«Лучше бы попал в «Драконью гвардию», там хотя бы мир расписан до мелочей», – раздражённо подумал Алан, все быстрее шагая к единственному ориентиру в округе. «А если это всё-таки сон, то почему я не могу сотворить магию или что-то изменить? Хотя столь насыщенные и чёткие сны мне ещё не виделись».
Проходя мимо крупного ярко-красного цветка, Алан неловко сорвал его. Раскрывшийся бутон тут же начал часто пульсировать бегущими волнами, которые становились все более тусклыми, пока, наконец, не погасли, и цветок не стал темно-алым и каким-то бледно-неживым. Алан осмотрел место срыва, мазнул по нему пальцем, на котором осталась едва заметная густая капля мутной жидкости.

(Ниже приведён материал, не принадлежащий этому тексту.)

-- pv_equiv track=rewrite | github.com/punt-labs/vox | src/punt_vox/hooks.py | resolve_tags_from_signals
-- ===== SOURCE A (Python) =====
-- def resolve_tags_from_signals(signals: str) -> str:
--     """Pick expressive tags from accumulated session signals.
--
--     Deterministic mapping — no LLM needed. Examines signal counts and
--     trajectory (how the session ended) to choose 1-2 ElevenLabs tags.
--     """
--     parts = [s.split("@")[0] for s in signals.split(",") if s]
--     if not parts:
--         return "[calm]"
--
--     counts: dict[str, int] = {}
--     for p in parts:
--         counts[p] = counts.get(p, 0) + 1
--
--     # Trajectory: what happened at the end matters most
--     last_few = parts[-3:]
--     ended_with_fail = any(s.endswith("-fail") for s in last_few)
--     ended_with_pass = any(s.endswith("-pass") for s in last_few)
--     had_push = "git-push-ok" in counts
--     had_pr = "pr-created" in counts
--     had_fails = sum(c for k, c in counts.items() if k.endswith("-fail"))
--     had_passes = sum(c for k, c in counts.items() if k.endswith("-pass"))
--
--     # Recovery arc: fails followed by passes
--     if had_fails > 0 and ended_with_pass:
--         return "[relieved]"
--
--     # Shipped something
--     if had_push or had_pr:
--         if had_fails == 0:
--             return "[satisfied]"
--         return "[relieved] [satisfied]"
--
--     # Mostly failing
--     if ended_with_fail and had_fails > had_passes:
--         return "[frustrated] [sighs]"
--
--     # Productive session, all green
--     if had_passes > 3 and had_fails == 0:
--         return "[excited]"
--
--     # Some passes, no drama
--     if had_passes > 0:
--         return "[calm]"
--
--     return "[calm]"
-- ===== SOURCE B (Python) =====
-- def resolve_tags_from_signals(signals: str) -> str:
--     """Pick expressive tags from accumulated session signals.
--
--     Single streaming pass: tallies fail/pass parts and ship flags directly
--     and keeps only the last three parts, instead of building a parts list
--     plus a frequency dict and aggregating over its items.
--     """
--     fails = passes = n = 0
--     had_push = had_pr = False
--     tail = []  # last up to three normalized parts
--     for s in signals.split(","):
--         if not s:
--             continue
--         p = s.split("@")[0]
--         n += 1
--         if p.endswith("-fail"):
--             fails += 1
--         elif p.endswith("-pass"):
--             passes += 1
--         if p == "git-push-ok":
--             had_push = True
--         elif p == "pr-created":
--             had_pr = True
--         tail.append(p)
--         if len(tail) > 3:
--             tail.pop(0)
--
--     if n == 0:
--         return "[calm]"
--
--     ended_with_fail = any(s.endswith("-fail") for s in tail)
--     ended_with_pass = any(s.endswith("-pass") for s in tail)
--
--     if fails > 0 and ended_with_pass:
--         return "[relieved]"
--     if had_push or had_pr:
--         return "[satisfied]" if fails == 0 else "[relieved] [satisfied]"
--     if ended_with_fail and fails > passes:
--         return "[frustrated] [sighs]"
--     if passes > 3 and fails == 0:
--         return "[excited]"
--     return "[calm]"
-- ===== Notes on version B (the rewrite author's own statement) =====
-- stated objective: simpler
-- what changed: B replaces A's build-parts-list + frequency-dict + aggregate-over-items pipeline with a single streaming pass that tallies fail/pass counts and ship flags directly and keeps only the last three parts in a bounded buffer.
import Mathlib
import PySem

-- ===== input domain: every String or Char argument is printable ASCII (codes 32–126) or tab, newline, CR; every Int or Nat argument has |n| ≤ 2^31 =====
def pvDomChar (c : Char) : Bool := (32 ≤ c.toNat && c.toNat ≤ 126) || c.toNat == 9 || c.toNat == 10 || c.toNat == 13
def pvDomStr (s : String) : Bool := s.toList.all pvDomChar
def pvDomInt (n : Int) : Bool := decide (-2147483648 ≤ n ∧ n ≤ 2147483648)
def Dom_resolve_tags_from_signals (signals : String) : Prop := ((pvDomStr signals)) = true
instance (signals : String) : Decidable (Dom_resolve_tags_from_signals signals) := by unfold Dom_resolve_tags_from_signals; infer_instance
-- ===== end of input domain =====

-- B replaces A's parts-list + frequency-dict + aggregate-over-items pipeline with one
-- streaming pass keeping direct tallies and a bounded last-three buffer (objective: simpler).

-- ===== PORT A =====
-- s.split(sep) for a non-empty literal sep: split? is some there, getD never fires
def pvSplit (s sep : String) : List String := (PySem.Str.split? s sep).getD []

def resolve_tags_from_signals (signals : String) : String :=
  -- parts = [s.split("@")[0] for s in signals.split(",") if s]; split never returns [], so [0] is the head
  let parts := ((pvSplit signals ",").filter (fun s => s ≠ "")).map
      (fun s => (pvSplit s "@").headD "")
  if parts = [] then "[calm]"
  else
    -- counts[p] = counts.get(p, 0) + 1
    let counts := parts.foldl (fun (d : PySem.Dict String Int) p => d.insert p (d.getD p 0 + 1)) PySem.Dict.empty
    let last_few := PySem.List.slice parts (some (-3)) none
    let ended_with_fail := last_few.any (fun s => PySem.Str.endswith s "-fail")
    let ended_with_pass := last_few.any (fun s => PySem.Str.endswith s "-pass")
    let had_push := counts.contains "git-push-ok"
    let had_pr := counts.contains "pr-created"
    -- sum(c for k, c in counts.items() if k.endswith("-fail"))
    let had_fails : Int := ((counts.items.filter (fun kv => PySem.Str.endswith kv.1 "-fail")).map (·.2)).sum
    let had_passes : Int := ((counts.items.filter (fun kv => PySem.Str.endswith kv.1 "-pass")).map (·.2)).sum
    if 0 < had_fails ∧ ended_with_pass = true then "[relieved]"
    else if had_push = true ∨ had_pr = true then
      (if had_fails = 0 then "[satisfied]" else "[relieved] [satisfied]")
    else if ended_with_fail = true ∧ had_passes < had_fails then "[frustrated] [sighs]"
    else if 3 < had_passes ∧ had_fails = 0 then "[excited]"
    else if 0 < had_passes then "[calm]"
    else "[calm]"

-- ===== PORT B =====
-- one loop step of Source B: state (fails, passes, n, had_push, had_pr, tail)
def pvStepB (st : Int × Int × Int × Bool × Bool × List String) (s : String) :
    Int × Int × Int × Bool × Bool × List String :=
  if s = "" then st
  else
    match st with
    | (fails, passes, n, push, pr, tail) =>
    let p := (pvSplit s "@").headD ""
    let tail' := tail ++ [p]
    ((if PySem.Str.endswith p "-fail" then fails + 1 else fails),
     -- elif: passes bumps only when the -fail branch did not fire
     (if PySem.Str.endswith p "-fail" then passes
      else if PySem.Str.endswith p "-pass" then passes + 1 else passes),
     n + 1,
     (if p = "git-push-ok" then true else push),
     (if p = "git-push-ok" then pr else if p = "pr-created" then true else pr),
     -- tail.append(p); if len(tail) > 3: tail.pop(0)
     (if 3 < tail'.length then tail'.drop 1 else tail'))

def resolve_tags_from_signals_alt (signals : String) : String :=
  match (pvSplit signals ",").foldl pvStepB (0, 0, 0, false, false, []) with
  | (fails, passes, n, push, pr, tail) =>
  if n = 0 then "[calm]"
  else
    let ended_with_fail := tail.any (fun s => PySem.Str.endswith s "-fail")
    let ended_with_pass := tail.any (fun s => PySem.Str.endswith s "-pass")
    if 0 < fails ∧ ended_with_pass = true then "[relieved]"
    else if push = true ∨ pr = true then
      (if fails = 0 then "[satisfied]" else "[relieved] [satisfied]")
    else if ended_with_fail = true ∧ passes < fails then "[frustrated] [sighs]"
    else if 3 < passes ∧ fails = 0 then "[excited]"
    else "[calm]"

-- ===== PRECONDITION & SPEC =====
def Spec_resolve_tags_from_signals (signals : String) (out : String) : Prop := out = resolve_tags_from_signals_alt signals
instance (signals : String) (out : String) : Decidable (Spec_resolve_tags_from_signals signals out) := by unfold Spec_resolve_tags_from_signals; infer_instance

-- ===== CLAIM (what is proved, stated in full; the proofs are below) =====
def Claim_equal_resolve_tags_from_signals : Prop := ∀ (signals : String), Dom_resolve_tags_from_signals signals → Spec_resolve_tags_from_signals signals (resolve_tags_from_signals signals)

-- ===== LEMMAS AND PROOFS =====

-- normalized parts list both programs walk over
def pvParts (toks : List String) : List String :=
  (toks.filter (fun s => s ≠ "")).map (fun s => (pvSplit s "@").headD "")

def pvLastN3 (l : List String) : List String := l.drop (l.length - 3)

theorem pvParts_nil : pvParts [] = [] := rfl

Пахла она незнакомыми парню терпкими пряностями, отдаленно напоминающими кардамон и бадьян в одном флаконе. Алан отбросил погибший цветок и продолжил путь к дереву.
Вблизи розалист внушал трепет своим величием. Коренастое древо, казалось, стояло здесь многие века, будто могучий маяк на каменном утёсе. От массивного ствола, покрытого светло-коричневой корой из крупных жёстких пластинок, расходились по ровной спирали сужающиеся к концам ветви, которые оканчивались едва различимыми снизу завитками, похожими на ракушки улиток из родного мира. От этих ветвей тут и там отходили крупные почки, распускавшиеся в виде светящихся бутонов. Алан опустил взгляд на землю и только тогда обратил внимание на тонкие веточки, тут и там прорывающиеся из земли – совсем еще юные деревца, которые однажды возмужают и породят целый лес. Розалист созревал и начинал цвести только через 500 лет после посадки, а потому чаще всего его можно было встретить разве что в королевских садах, где древо было символом незыблемости древних родов правителей континента в целом и королевства Рэйвеллон в частности, которое располагалось в средних широтах материка. Отсюда пошло второе название розалиста – «королевское древо».
«Отлично, теперь я хотя бы примерно понимаю, где нахожусь», – про себя усмехнулся парень. С холма ему открылся вид на окрестности. Определить стороны света с учетом того, что луны на небе, как и в этом мире в целом, не существовало, было сложно, а потому Алану только и осталось, что пойти в случайную сторону, надеясь, что по пути он наткнется на хотя бы одно поселение или более-менее понятный ориентир. Крутанувшись вокруг себя три раза, Алан бросил взгляд на открывшееся ему поле, уходящее к далёкому чёрному лесу, и побрёл прочь от розалиста, напоследок хлопнув дерево по твёрдой коре.
К рассвету Алан так и не добрался до места обитания людей или представителей других рас, населяющих королевство. Обширные цветочные поля сменились на холмы, покрытые низкой редкой травой, небесные рисунки становились все бледнее, пока не перестали виднеться окончательно, сменившись мерцающими лучиками света, тут и там пронзающими небесную гладь, местами закрываемую редкими скоплениями газовых облаков, медленно плывущих по небосводу. Цветы, излучавшие ночью слабое сияние, похожее на флюоресцентный эффект, медленно угасали, и теперь этот свет можно было увидеть, лишь закрыв бутоны ладонями со всех сторон и глядя меж пальцев.
Воспринимать и оценивать расстояние в этом мире было достаточно сложно: привыкший к прежнему миру, круглому в сути своей, глаз терялся, не имея возможности грамотно оценить дальние расстояния на абсолютно плоской, без искривления, поверхности материка, и это несколько дезориентировало. Путь до места, где поля сменились редким подлеском с примесью невысоких кустарников, занял, по ощущениям, около четырёх часов. Алан почувствовал, как в ногах неприятно тянет, и присел к тонкому дереву, немного схожему по строению с вязом, но не лишенному повсеместной волшебной симметричности и фрактальности. Бугристые впадины на светло-зеленых круглых листочках формировали рисунок, похожий на очень быстро раскрученную вокруг своей оси звезду с размытыми следами движения.